Литмир - Электронная Библиотека
A
A

Перед отъездом из Чикаго у меня состоялся долгий разговор с Джорджем Свибелом о Ренате. Мы с Джорджем ровесники и находимся примерно в одном физическом состоянии. Джордж проявил себя с самой лучшей стороны.

— Тебе пора смываться, — сказал он. — Пора убраться из этого города. Я обо всем позабочусь. А ты просто садись в самолет, скинь туфли, закажи выпивку и пошли все к черту. Все будет хорошо. Не переживай.

Джордж продал «мерседес» за четыре тысячи долларов. Взял на себя заботу о персидских коврах и дал мне авансом еще четыре тысячи. Стоили ковры тысяч пятнадцать, потому что страховая компания оценила их в десять. Даже работая в ремонтно-стpоительной фирме, Джордж оставался безукоризненно честным. В его душе не нашлось бы ни единой жульнической жилки.

Мы распили бутылку виски, и он завел со мной прощальный разговор о Ренате. Причем Джордж, как всегда, не обошелся без мудрости Природы в собственной интерпретации.
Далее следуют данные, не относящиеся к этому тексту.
-- pv_equiv track=rewrite | github.com/dee42/virtualtime | virtualtime/__init__.py | _repair_year
-- ===== SOURCE A (Python) =====
-- def _repair_year(s1, s2, y1, y2, year):
--     """takes two strings differing only by year, and replaces their years (which must be 4-digit) with a new one"""
--     ys1 = "%04d" % y1
--     ys2 = "%04d" % y2
--     ys = "%d" % year
--     t = ""
--     i = 0
--     while True:
--         f = s1.find(ys1, i)
--         if f == -1:
--             break
--         if s2[f:f+4] != ys2:
--             t += s1[i:f+1]
--             i = f + 1
--             continue
--         t += s1[i:f] + ys
--         i = f + 4
--     t += s1[i:]
--     return t
-- ===== SOURCE B (Python) =====
-- def _repair_year(s1, s2, y1, y2, year):
--     """takes two strings differing only by year, and replaces their years (which must be 4-digit) with a new one"""
--     ys1 = "%04d" % y1
--     ys2 = "%04d" % y2
--     ys = "%d" % year
--     out = []
--     i = 0
--     n = len(s1)
--     while i < n:
--         if s1[i:i+len(ys1)] == ys1 and s2[i:i+4] == ys2:
--             out.append(ys)
--             i += 4
--         else:
--             out.append(s1[i])
--             i += 1
--     return "".join(out)
-- ===== Notes on version B (the rewrite author's own statement) =====
-- stated objective: simpler
-- what changed: Replaced A's str.find-based jumping while-loop with accumulator-string slicing by a single direct index scan that tests each position for the ys1/ys2 match and otherwise copies one character, joining a list at the end.
import Mathlib
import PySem

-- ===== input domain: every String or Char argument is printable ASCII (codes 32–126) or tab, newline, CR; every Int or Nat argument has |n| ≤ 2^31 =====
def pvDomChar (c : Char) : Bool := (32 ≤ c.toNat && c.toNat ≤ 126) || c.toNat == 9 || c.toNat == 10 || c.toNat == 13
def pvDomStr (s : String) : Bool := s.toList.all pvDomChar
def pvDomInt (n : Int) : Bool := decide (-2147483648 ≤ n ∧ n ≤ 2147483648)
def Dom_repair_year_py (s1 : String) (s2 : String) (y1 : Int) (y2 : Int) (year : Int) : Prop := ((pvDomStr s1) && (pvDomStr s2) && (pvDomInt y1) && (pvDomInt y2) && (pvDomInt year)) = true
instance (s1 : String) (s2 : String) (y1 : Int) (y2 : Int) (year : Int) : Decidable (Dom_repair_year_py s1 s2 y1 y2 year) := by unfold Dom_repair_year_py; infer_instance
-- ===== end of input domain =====

-- B replaces A's str.find-jumping while-loop by a single direct index scan that tests each
-- position and merges the match/mismatch copy logic (objective: simpler; same O(n·m) cost).


-- ===== PORT A =====
-- "%04d" % y = str(y).zfill(4) (zero-pad to total width 4, sign kept in front) — exact for every Int
def pvFmt04 (y : Int) : List Char := PySem.Chars.zfill (PySem.Int.toChars y) 4

-- termination fact for the while-loop: s1.find(ys1, i) only succeeds when i ≤ len(s1)
theorem pvFindFrom_le_of_ne (s sub : List Char) (k : Nat)
    (h : PySem.Chars.findFrom s sub (k : Int) none ≠ -1) : k ≤ s.length := by
  by_contra hk
  apply h
  simp [PySem.Chars.findFrom]
  omega

-- A's 'while True' loop, state (t, i); each iteration strictly increases i (f ≥ i, new i is f+1 or f+4)
def pvLoopA (s1 s2 ys1 ys2 ys : List Char) (t : List Char) (i : Nat) : List Char :=
  if hf : PySem.Chars.findFrom s1 ys1 (i : Int) none = -1 then
    t ++ PySem.List.slice s1 (some (i : Int)) none          -- break; then t += s1[i:]
  else
    -- Python's local 'f = s1.find(ys1, i)' (an index ≥ i here), written inline
    if PySem.List.slice s2 (some ((PySem.Chars.findFrom s1 ys1 (i : Int) none).toNat : Int)) (some (((PySem.Chars.findFrom s1 ys1 (i : Int) none).toNat : Int) + 4)) ≠ ys2 then
      pvLoopA s1 s2 ys1 ys2 ys (t ++ PySem.List.slice s1 (some (i : Int)) (some (((PySem.Chars.findFrom s1 ys1 (i : Int) none).toNat : Int) + 1))) ((PySem.Chars.findFrom s1 ys1 (i : Int) none).toNat + 1)
    else
      pvLoopA s1 s2 ys1 ys2 ys (t ++ PySem.List.slice s1 (some (i : Int)) (some ((PySem.Chars.findFrom s1 ys1 (i : Int) none).toNat : Int)) ++ ys) ((PySem.Chars.findFrom s1 ys1 (i : Int) none).toNat + 4)
termination_by s1.length + 1 - i
decreasing_by
  · have hk := pvFindFrom_le_of_ne s1 ys1 i hf
    have h1 := (PySem.Chars.findFrom_natCast_spec s1 ys1 i hk hf).1
    omega
  · have hk := pvFindFrom_le_of_ne s1 ys1 i hf
    have h1 := (PySem.Chars.findFrom_natCast_spec s1 ys1 i hk hf).1
    omega

def repair_year_py (s1 : String) (s2 : String) (y1 : Int) (y2 : Int) (year : Int) : String :=
  String.ofList (pvLoopA s1.toList s2.toList (pvFmt04 y1) (pvFmt04 y2) (PySem.Int.toChars year) [] 0)

-- ===== PORT B =====
-- B's 'while i < n' scan, state (out, i); s1[i] is exact here because i < len s1 holds in that branch
def pvScanB (s1 s2 ys1 ys2 ys : List Char) (out : List Char) (i : Nat) : List Char :=
  if h : i < s1.length then
    if PySem.List.slice s1 (some (i : Int)) (some ((i : Int) + (ys1.length : Int))) = ys1 ∧
       PySem.List.slice s2 (some (i : Int)) (some ((i : Int) + 4)) = ys2 then
      pvScanB s1 s2 ys1 ys2 ys (out ++ ys) (i + 4)
    else
      pvScanB s1 s2 ys1 ys2 ys (out ++ [s1[i]]) (i + 1)
  else out
termination_by s1.length - i

def repair_year_py_alt (s1 : String) (s2 : String) (y1 : Int) (y2 : Int) (year : Int) : String :=
  String.ofList (pvScanB s1.toList s2.toList (pvFmt04 y1) (pvFmt04 y2) (PySem.Int.toChars year) [] 0)

-- ===== PRECONDITION & SPEC =====
def Spec_repair_year_py (s1 : String) (s2 : String) (y1 : Int) (y2 : Int) (year : Int) (out : String) : Prop := out = repair_year_py_alt s1 s2 y1 y2 year
instance (s1 : String) (s2 : String) (y1 : Int) (y2 : Int) (year : Int) (out : String) : Decidable (Spec_repair_year_py s1 s2 y1 y2 year out) := by unfold Spec_repair_year_py; infer_instance

-- ===== CLAIM (what is proved, stated in full; the proofs are below) =====
def Claim_equal_repair_year_py : Prop := ∀ (s1 : String) (s2 : String) (y1 : Int) (y2 : Int) (year : Int), Dom_repair_year_py s1 s2 y1 y2 year → Spec_repair_year_py s1 s2 y1 y2 year (repair_year_py s1 s2 y1 y2 year)

-- ===== LEMMAS AND PROOFS =====

-- no occurrence of ys1 at position j ≥ i once ys1 is absent from s1.drop i
theorem pvNoPrefix_of_notInfix (s sub : List Char) (i j : Nat) (hij : i ≤ j)
    (h : ¬ sub <:+: s.drop i) (hp : sub <+: s.drop j) : False := by
  apply h
  have hd : s.drop j = (s.drop i).drop (j - i) := by rw [List.drop_drop]; congr 1; omega
  rw [hd] at hp
  exact hp.isInfix.trans (List.drop_suffix _ _).isInfix

-- the natural-number shape of the slices both ports use
theorem pvSlice_nat (xs : List Char) (a n : Nat) :
    PySem.List.slice xs (some (a : Int)) (some ((a : Int) + (n : Int))) = (xs.drop a).take n :=
  PySem.List.slice_natCast_add xs a n

-- B scans a match-free region one character at a time, copying it verbatim
theorem pvScanB_no_match (s1 s2 ys1 ys2 ys : List Char) :
    ∀ (d i : Nat) (out : List Char), i + d ≤ s1.length →
    (∀ j, i ≤ j → j < i + d → ¬ ys1 <+: s1.drop j) →
    pvScanB s1 s2 ys1 ys2 ys out i = pvScanB s1 s2 ys1 ys2 ys (out ++ (s1.drop i).take d) (i + d) := by
  intro d
  induction d with
  | zero => intro i out _ _; simp
  | succ d ih =>
    intro i out hlen hnm
    have hi : i < s1.length := by omega
    have hnp : ¬ ys1 <+: s1.drop i := hnm i (by omega) (by omega)
    rw [pvScanB, dif_pos hi, if_neg]
    · rw [ih (i + 1) (out ++ [s1[i]]) (by omega) (fun j hj1 hj2 => hnm j (by omega) (by omega))]
      have hdrop : s1.drop i = s1[i] :: s1.drop (i + 1) := List.drop_eq_getElem_cons hi
      rw [show i + 1 + d = i + (d + 1) by omega]
      congr 1
      rw [hdrop, List.take_succ_cons, List.append_assoc]
      rfl
    · rintro ⟨h1, _⟩
      apply hnp
      rw [pvSlice_nat] at h1
      rw [List.prefix_iff_eq_take]
      exact h1.symm

-- main loop invariant: from any position i ≤ len s1 and any accumulator, A's loop and B's scan agree
theorem pvLoopA_eq_pvScanB (s1 s2 ys1 ys2 ys : List Char) (h4 : 4 ≤ ys1.length) :
    ∀ (N i : Nat) (t : List Char), s1.length - i ≤ N → i ≤ s1.length →
    pvLoopA s1 s2 ys1 ys2 ys t i = pvScanB s1 s2 ys1 ys2 ys t i := by
  intro N
  induction N with
  | zero =>
    intro i t hN hle
    have hi : i = s1.length := by omega
    rw [pvLoopA, dif_pos, pvScanB, dif_neg (by omega)]
    · subst hi
      simp [PySem.List.slice_from_natCast]
    · rw [PySem.Chars.findFrom_natCast_eq_neg_one_iff s1 ys1 i hle]
      subst hi
      simp
      intro hinf
      rw [hinf] at h4
      simp at h4
  | succ N ih =>
    intro i t hN hle
    rw [pvLoopA]
    by_cases hf : PySem.Chars.findFrom s1 ys1 (i : Int) none = -1
    · rw [dif_pos hf]
      have hni : ¬ ys1 <:+: s1.drop i :=
        (PySem.Chars.findFrom_natCast_eq_neg_one_iff s1 ys1 i hle).mp hf
      rw [pvScanB_no_match s1 s2 ys1 ys2 ys (s1.length - i) i t (by omega)
            (fun j hj _ hp => pvNoPrefix_of_notInfix s1 ys1 i j hj hni hp)]
      rw [show i + (s1.length - i) = s1.length by omega]
      rw [pvScanB, dif_neg (by omega)]
      rw [PySem.List.slice_from_natCast]
      congr 1
      exact (List.take_of_length_le (by simp)).symm
    · rw [dif_neg hf]
      obtain ⟨h1, h2, h3⟩ := PySem.Chars.findFrom_natCast_spec s1 ys1 i hle hf
      set fI := PySem.Chars.findFrom s1 ys1 (i : Int) none with hfI
      have hif : i ≤ fI.toNat := by omega
      have hfit : fI.toNat + ys1.length ≤ s1.length := by
        have := h2.length_le
        simp at this
        omega
      have hflt : fI.toNat < s1.length := by omega
      -- B scans the match-free stretch [i, f) verbatim, then stands at f
      rw [pvScanB_no_match s1 s2 ys1 ys2 ys (fI.toNat - i) i t (by omega)
            (fun j hj hjlt => h3 j hj (by omega))]
      rw [show i + (fI.toNat - i) = fI.toNat by omega]
      -- at f the ys1-test of B succeeds
      have hys1 : PySem.List.slice s1 (some (fI.toNat : Int)) (some ((fI.toNat : Int) + (ys1.length : Int))) = ys1 := by
        rw [pvSlice_nat]
        exact (List.prefix_iff_eq_take.mp h2).symm
      rw [pvScanB, dif_pos hflt]
      by_cases hc : PySem.List.slice s2 (some ((fI.toNat : Int))) (some ((fI.toNat : Int) + 4)) = ys2
      · -- replacement branch: both emit ys and resume at f+4
        rw [if_neg (not_not_intro hc), if_pos ⟨hys1, hc⟩]
        rw [ih (fI.toNat + 4) _ (by omega) (by omega)]
        congr 2
        rw [PySem.List.slice_natCast]
      · -- mismatch branch: both copy up to and including s1[f] and resume at f+1
        rw [if_pos hc, if_neg (by rintro ⟨_, hb⟩; exact hc hb)]
        rw [ih (fI.toNat + 1) _ (by omega) (by omega)]
        congr 1
        rw [show ((fI.toNat : Int) + 1) = (((fI.toNat + 1 : Nat)) : Int) by push_cast; ring]
        rw [PySem.List.slice_natCast]
        rw [show fI.toNat + 1 - i = (fI.toNat - i) + 1 by omega]
        rw [List.take_add_one, List.append_assoc]
        congr 1
        rw [List.getElem?_drop]
        rw [show i + (fI.toNat - i) = fI.toNat by omega]
        simp [List.getElem?_eq_getElem hflt]

-- ===== VERDICT (by name: the statement is the Claim_ definition above) =====
theorem repair_year_py_spec : Claim_equal_repair_year_py := by
  intro s1 s2 y1 y2 year _
  unfold Spec_repair_year_py repair_year_py repair_year_py_alt
  have h4 : 4 ≤ (pvFmt04 y1).length := by
    unfold pvFmt04
    rw [PySem.Chars.length_zfill]
    omega
  rw [pvLoopA_eq_pvScanB _ _ _ _ _ h4 s1.toList.length 0 [] (by omega) (by omega)]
— Так значит, ты, дружище, собираешься ехать вместе с этой роскошной цыпочкой. Она принадлежит к новому жизнелюбивому поколению, но если не считать великолепного физического развития, зрелой женщиной ее не назовешь. Она, Чарли, не отличит член от эскимо на палочке. А мамаша? Мрачная зловещая старуха, стопроцентная интриганка. Таких людей я вообще не выношу. Считает тебя старичком-нимфоманом. Когда-то ты выбился в лидеры и обзавелся отличной репутацией. Сейчас твое положение немного пошатнулось, и появился хороший шанс женить тебя, урвав кусок, прежде чем Дениз заграбастает все. А может, даже восстановить твое имя и качать из тебя деньги. Таким женщинам ты всегда кажешься несколько таинственным, ведь таких, как ты, вокруг немного. Сейчас Рената для матери, что наливное яблочко, выращенное в самых шикарных условиях, несомненный призер сельскохозяйственной выставки, и мамаша одержима идеей обратить свое сокровище в деньги, пока Рената еще в самом соку.
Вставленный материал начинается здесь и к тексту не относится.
-- pv_equiv track=rewrite | github.com/K1Green/comfyui-metadata-nodes | ffpy_exiftool_node.py | _format_human_readable
-- ===== SOURCE A (Python) =====
-- from typing import Optional, Dict, Any, List
--
-- def _format_human_readable(metadata: Dict[str, Any]) -> str:
--     """Format metadata as human-readable text."""
--     lines = []
--     lines.append("=" * 60)
--     lines.append("EXIFTOOL METADATA REPORT")
--     lines.append("=" * 60)
--     lines.append("")
--
--     # Group by prefix (e.g., EXIF:, XMP:, IPTC:)
--     groups = {}
--     for key, value in metadata.items():
--         if ":" in key:
--             group, tag = key.split(":", 1)
--             if group not in groups:
--                 groups[group] = {}
--             groups[group][tag] = value
--         else:
--             if "Other" not in groups:
--                 groups["Other"] = {}
--             groups["Other"][key] = value
--
--     # Print by group
--     for group in sorted(groups.keys()):
--         lines.append(f"[{group}]")
--         lines.append("-" * 60)
--         for tag, value in sorted(groups[group].items()):
--             value_str = str(value)
--             if len(value_str) > 100:
--                 value_str = value_str[:100] + "..."
--             lines.append(f"{tag:30} : {value_str}")
--         lines.append("")
--
--     lines.append("=" * 60)
--     lines.append(f"Total: {len(metadata)} metadata fields")
--     lines.append("=" * 60)
--
--     return "\n".join(lines)
-- ===== SOURCE B (Python) =====
-- def _format_human_readable(metadata):
--     """Format metadata as human-readable text."""
--     # One flat dict keyed by (group, tag); later entries overwrite earlier ones.
--     flat = {}
--     for key, value in metadata.items():
--         if ":" in key:
--             group, tag = key.split(":", 1)
--         else:
--             group, tag = "Other", key
--         flat[(group, tag)] = value
--
--     lines = ["=" * 60, "EXIFTOOL METADATA REPORT", "=" * 60, ""]
--     prev = None
--     # One pass over the items sorted by (group, tag): tuple order gives
--     # group-major, tag-minor order, so a group header is emitted whenever
--     # the group component changes.
--     for (group, tag), value in sorted(flat.items(), key=lambda kv: kv[0]):
--         if prev != group:
--             if prev is not None:
--                 lines.append("")
--             lines.append(f"[{group}]")
--             lines.append("-" * 60)
--             prev = group
--         value_str = str(value)
--         if len(value_str) > 100:
--             value_str = value_str[:100] + "..."
--         lines.append(f"{tag:30} : {value_str}")
--     if prev is not None:
--         lines.append("")
--
--     lines.append("=" * 60)
--     lines.append(f"Total: {len(metadata)} metadata fields")
--     lines.append("=" * 60)
--     return "\n".join(lines)
-- ===== Notes on version B (the rewrite author's own statement) =====
-- stated objective: alternative
-- what changed: B replaces A's nested dict-of-dicts with per-group sorts inside a two-level output loop by one flat dict keyed by (group, tag) pairs, one global sort of its items, and a single pass that emits the group header and separator whenever the group component changes.
import Mathlib
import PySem

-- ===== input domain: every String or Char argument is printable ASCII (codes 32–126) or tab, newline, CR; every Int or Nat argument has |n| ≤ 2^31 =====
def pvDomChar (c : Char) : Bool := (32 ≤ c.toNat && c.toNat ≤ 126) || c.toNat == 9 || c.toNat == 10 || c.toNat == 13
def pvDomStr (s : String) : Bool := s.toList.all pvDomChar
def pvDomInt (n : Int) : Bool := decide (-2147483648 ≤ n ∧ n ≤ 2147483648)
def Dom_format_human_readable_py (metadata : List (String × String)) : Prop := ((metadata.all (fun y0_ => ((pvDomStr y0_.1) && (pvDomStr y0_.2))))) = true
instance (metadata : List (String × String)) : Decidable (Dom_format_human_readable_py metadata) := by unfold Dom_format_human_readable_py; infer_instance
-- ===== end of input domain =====

-- B replaces A's nested dict-of-dicts + per-group sorts + two-level output loop by a flat
-- (group, tag)-keyed dict, one global sort, and a single pass emitting headers on group change
-- (alternative decomposition, same cost).

-- ===== PORT A =====
-- shared rendering pieces (identical code in both Pythons): "="*60, "-"*60, the
-- 100-char truncation and the f"{tag:30} : {value_str}" line (pad-to-30 ported by hand, exact)
def pvRule : String := String.ofList (List.replicate 60 '=')
def pvDash : String := String.ofList (List.replicate 60 '-')
def pvFmtLine (tag v : String) : String :=
  let vs := if 100 < PySem.Str.len v then PySem.Str.slice v none (some 100) ++ "..." else v
  String.ofList (tag.toList ++ List.replicate (30 - tag.toList.length) ' ') ++ " : " ++ vs

-- the grouping step of A's first loop: groups[group][tag] = value with setdefault-{} semantics
def pvStepA (gs : PySem.Dict String (PySem.Dict String String)) (kv : String × String) :
    PySem.Dict String (PySem.Dict String String) :=
  if PySem.Str.isIn ":" kv.1 then
    let parts := (PySem.Str.splitMax? kv.1 ":" 1).getD []
    PySem.Dict.modify gs (parts.getD 0 "") PySem.Dict.empty (fun m => m.insert (parts.getD 1 "") kv.2)
  else
    PySem.Dict.modify gs "Other" PySem.Dict.empty (fun m => m.insert kv.1 kv.2)

-- body of A's "for group in sorted(groups.keys())" loop
def pvBodyA (groups : PySem.Dict String (PySem.Dict String String))
    (ls : List String) (g : String) : List String :=
  let ls := ls ++ ["[" ++ g ++ "]"]
  let ls := ls ++ [pvDash]
  let ls := (PySem.List.sorted (groups.getD g PySem.Dict.empty).items (fun tv => toLex tv) false).foldl
      (fun ls2 tv => ls2 ++ [pvFmtLine tv.1 tv.2]) ls
  ls ++ [""]

def format_human_readable_py (metadata : List (String × String)) : String :=
  let lines : List String := [pvRule, "EXIFTOOL METADATA REPORT", pvRule, ""]
  let groups := metadata.foldl pvStepA PySem.Dict.empty
  let lines := (PySem.List.sorted groups.keys (fun g => g) false).foldl (pvBodyA groups) lines
  let lines := lines ++ [pvRule, "Total: " ++ PySem.Int.toStr (metadata.length : Int) ++ " metadata fields", pvRule]
  PySem.Str.join "\n" lines

-- ===== PORT B =====
-- flat[(group, tag)] = value
def pvStepB (d : PySem.Dict (String × String) String) (kv : String × String) :
    PySem.Dict (String × String) String :=
  if PySem.Str.isIn ":" kv.1 then
    let parts := (PySem.Str.splitMax? kv.1 ":" 1).getD []
    d.insert (parts.getD 0 "", parts.getD 1 "") kv.2
  else
    d.insert ("Other", kv.1) kv.2

-- body of B's single pass: emit header/separator when the group component changes
def pvEmit (st : List String × Option String) (p : (String × String) × String) :
    List String × Option String :=
  if st.2 ≠ some p.1.1 then
    let ls := (if st.2 = none then st.1 else st.1 ++ [""]) ++ ["[" ++ p.1.1 ++ "]"] ++ [pvDash]
    (ls ++ [pvFmtLine p.1.2 p.2], some p.1.1)
  else
    (st.1 ++ [pvFmtLine p.1.2 p.2], st.2)

def format_human_readable_py_alt (metadata : List (String × String)) : String :=
  let flat := metadata.foldl pvStepB PySem.Dict.empty
  let lines : List String := [pvRule, "EXIFTOOL METADATA REPORT", pvRule, ""]
  let st := (PySem.List.sorted flat.items (fun p => toLex p.1) false).foldl pvEmit (lines, (none : Option String))
  let lines := if st.2 = none then st.1 else st.1 ++ [""]
  let lines := lines ++ [pvRule, "Total: " ++ PySem.Int.toStr (metadata.length : Int) ++ " metadata fields", pvRule]
  PySem.Str.join "\n" lines

-- ===== PRECONDITION & SPEC =====
def Spec_format_human_readable_py (metadata : List (String × String)) (out : String) : Prop := out = format_human_readable_py_alt metadata
instance (metadata : List (String × String)) (out : String) : Decidable (Spec_format_human_readable_py metadata out) := by unfold Spec_format_human_readable_py; infer_instance

-- ===== CLAIM (what is proved, stated in full; the proofs are below) =====
def Claim_equal_format_human_readable_py : Prop := ∀ (metadata : List (String × String)), Dom_format_human_readable_py metadata → Spec_format_human_readable_py metadata (format_human_readable_py metadata)

-- ===== LEMMAS AND PROOFS =====

def pvInv (gs : PySem.Dict String (PySem.Dict String String))
    (d : PySem.Dict (String × String) String) : Prop :=
  (∀ g t, d.get? (g, t) = (gs.getD g PySem.Dict.empty).get? t) ∧
  gs.keys.Nodup ∧
  (∀ g, (gs.getD g PySem.Dict.empty).keys.Nodup) ∧
  (∀ g, gs.contains g = true → (gs.getD g PySem.Dict.empty).items ≠ []) ∧
  d.keys.Nodup
def pvKeyOf (k : String) : String × String :=
  if PySem.Str.isIn ":" k then
    let parts := (PySem.Str.splitMax? k ":" 1).getD []
    (parts.getD 0 "", parts.getD 1 "")
  else ("Other", k)
theorem pvStepA_eq (gs : PySem.Dict String (PySem.Dict String String)) (kv : String × String) :
    pvStepA gs kv = PySem.Dict.modify gs (pvKeyOf kv.1).1 PySem.Dict.empty
      (fun m => m.insert (pvKeyOf kv.1).2 kv.2) := by
  unfold pvStepA pvKeyOf; split <;> rfl
theorem pvStepB_eq (d : PySem.Dict (String × String) String) (kv : String × String) :
    pvStepB d kv = d.insert (pvKeyOf kv.1) kv.2 := by
  unfold pvStepB pvKeyOf; split <;> rfl
theorem pv_insert_items_ne_nil {κ ν : Type} [BEq κ] [LawfulBEq κ]
    (d : PySem.Dict κ ν) (k : κ) (v : ν) : (d.insert k v).items ≠ [] := by
  rw [PySem.Dict.items_insert]
  split
  · rename_i hc
    have hk : k ∈ d.keys := (PySem.Dict.contains_iff_mem_keys d k).mp hc
    simp only [PySem.Dict.keys, List.mem_map] at hk
    obtain ⟨p, hp, -⟩ := hk
    simp only [ne_eq, List.map_eq_nil_iff]
    exact List.ne_nil_of_mem hp
  · simp
theorem pvInv_step (gs : PySem.Dict String (PySem.Dict String String))
    (d : PySem.Dict (String × String) String) (kv : String × String)
    (h : pvInv gs d) : pvInv (pvStepA gs kv) (pvStepB d kv) := by
  obtain ⟨h1, h2, h3, h4, h5⟩ := h
  rw [pvStepA_eq, pvStepB_eq]
  rcases hkey : pvKeyOf kv.1 with ⟨g0, t0⟩
  dsimp only
  refine ⟨?_, ?_, ?_, ?_, ?_⟩
  · intro g t
    rw [PySem.Dict.get?_insert, PySem.Dict.getD_modify]
    by_cases hg : g = g0
    · subst hg
      rw [if_pos rfl, PySem.Dict.get?_insert]
      by_cases ht : t = t0
      · subst ht; simp
      · rw [if_neg ht, if_neg (by simp [Prod.ext_iff, ht]), h1]
    · rw [if_neg hg, if_neg (by simp [Prod.ext_iff, hg]), h1]
  · rw [PySem.Dict.keys_modify]
    exact PySem.Dict.nodup_keys_insert _ _ _ h2
  · intro g
    rw [PySem.Dict.getD_modify]
    by_cases hg : g = g0
    · rw [if_pos hg]; exact PySem.Dict.nodup_keys_insert _ _ _ (h3 g0)
    · rw [if_neg hg]; exact h3 g
  · intro g hc
    rw [PySem.Dict.getD_modify]
    by_cases hg : g = g0
    · rw [if_pos hg]; exact pv_insert_items_ne_nil _ _ _
    · rw [if_neg hg]
      rw [PySem.Dict.contains_modify] at hc
      have hc' : gs.contains g = true := by
        rcases (Bool.or_eq_true _ _).mp hc with h' | h'
        · exact absurd (by simpa using h') hg
        · exact h'
      exact h4 g hc'
  · exact PySem.Dict.nodup_keys_insert _ _ _ h5

def pvBlocks (gs : PySem.Dict String (PySem.Dict String String)) : List ((String × String) × String) :=
  (PySem.List.sorted gs.keys (fun g => g) false).flatMap (fun g =>
    (PySem.List.sorted (gs.getD g PySem.Dict.empty).items (fun tv => toLex tv) false).map
      (fun tv => ((g, tv.1), tv.2)))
Джордж возбужденно вскочил с места — крупный здоровяк, цветущий и пышущий энергией, нос крючком, как у индейца, а жидкие волосы собраны на макушке в прическу «ирокез». Как всегда, излагая истины своей любимой натурфилософии, он переходил на крик.

— Но Рената не просто обычная сучка. Она стоит того, чтобы рискнуть. Конечно, тебя могут унизить, вывалять в дерьме, разорить и ограбить, ты можешь даже заболеть и некому будет ухаживать за тобой, или даже свалиться с инфарктом или потерять ногу. Но ты живой, смелый чувствующий человек из плоти и крови. У тебя есть сила воли. И я поддержу тебя. Телеграфируй мне откуда угодно, и я приеду. Я и в молодости симпатизировал тебе, но далеко не так, как сейчас. Когда ты был моложе, тебя интересовала только карьера. Может, ты и сам этого не понимал, но чертовски хитро и ловко прокладывал себе путь. Зато теперь, слава Богу, тебя по-настоящему лихорадит и трясет от молодой бабы. Ты ни черта не соображаешь. И это замечательно.

— Звучит чересчур романтично, Джордж.

— Неважно, — заявил он. — А что касается «настоящего отца» Ренаты — это полная чепуха. Давай прикинем вместе. На кой такой девице понадобился «настоящий отец»? У нее уже есть старая сводница-мамаша. Рената понятия не имеет, что ей делать с отцом. И потом у нее уже есть папочка, который ей нужен, постельный папочка. Нет, это просто дешевый трюк, чтобы съездить в Европу. Но так даже лучше. Продолжай вести себя как ни в чем не бывало и пусти все деньги на ветер. Останься без гроша и черт с ней, с этой судебной шайкой. Ты, конечно, уже рассказывал мне об апрельской поездке в Париж, но напомни коротенько.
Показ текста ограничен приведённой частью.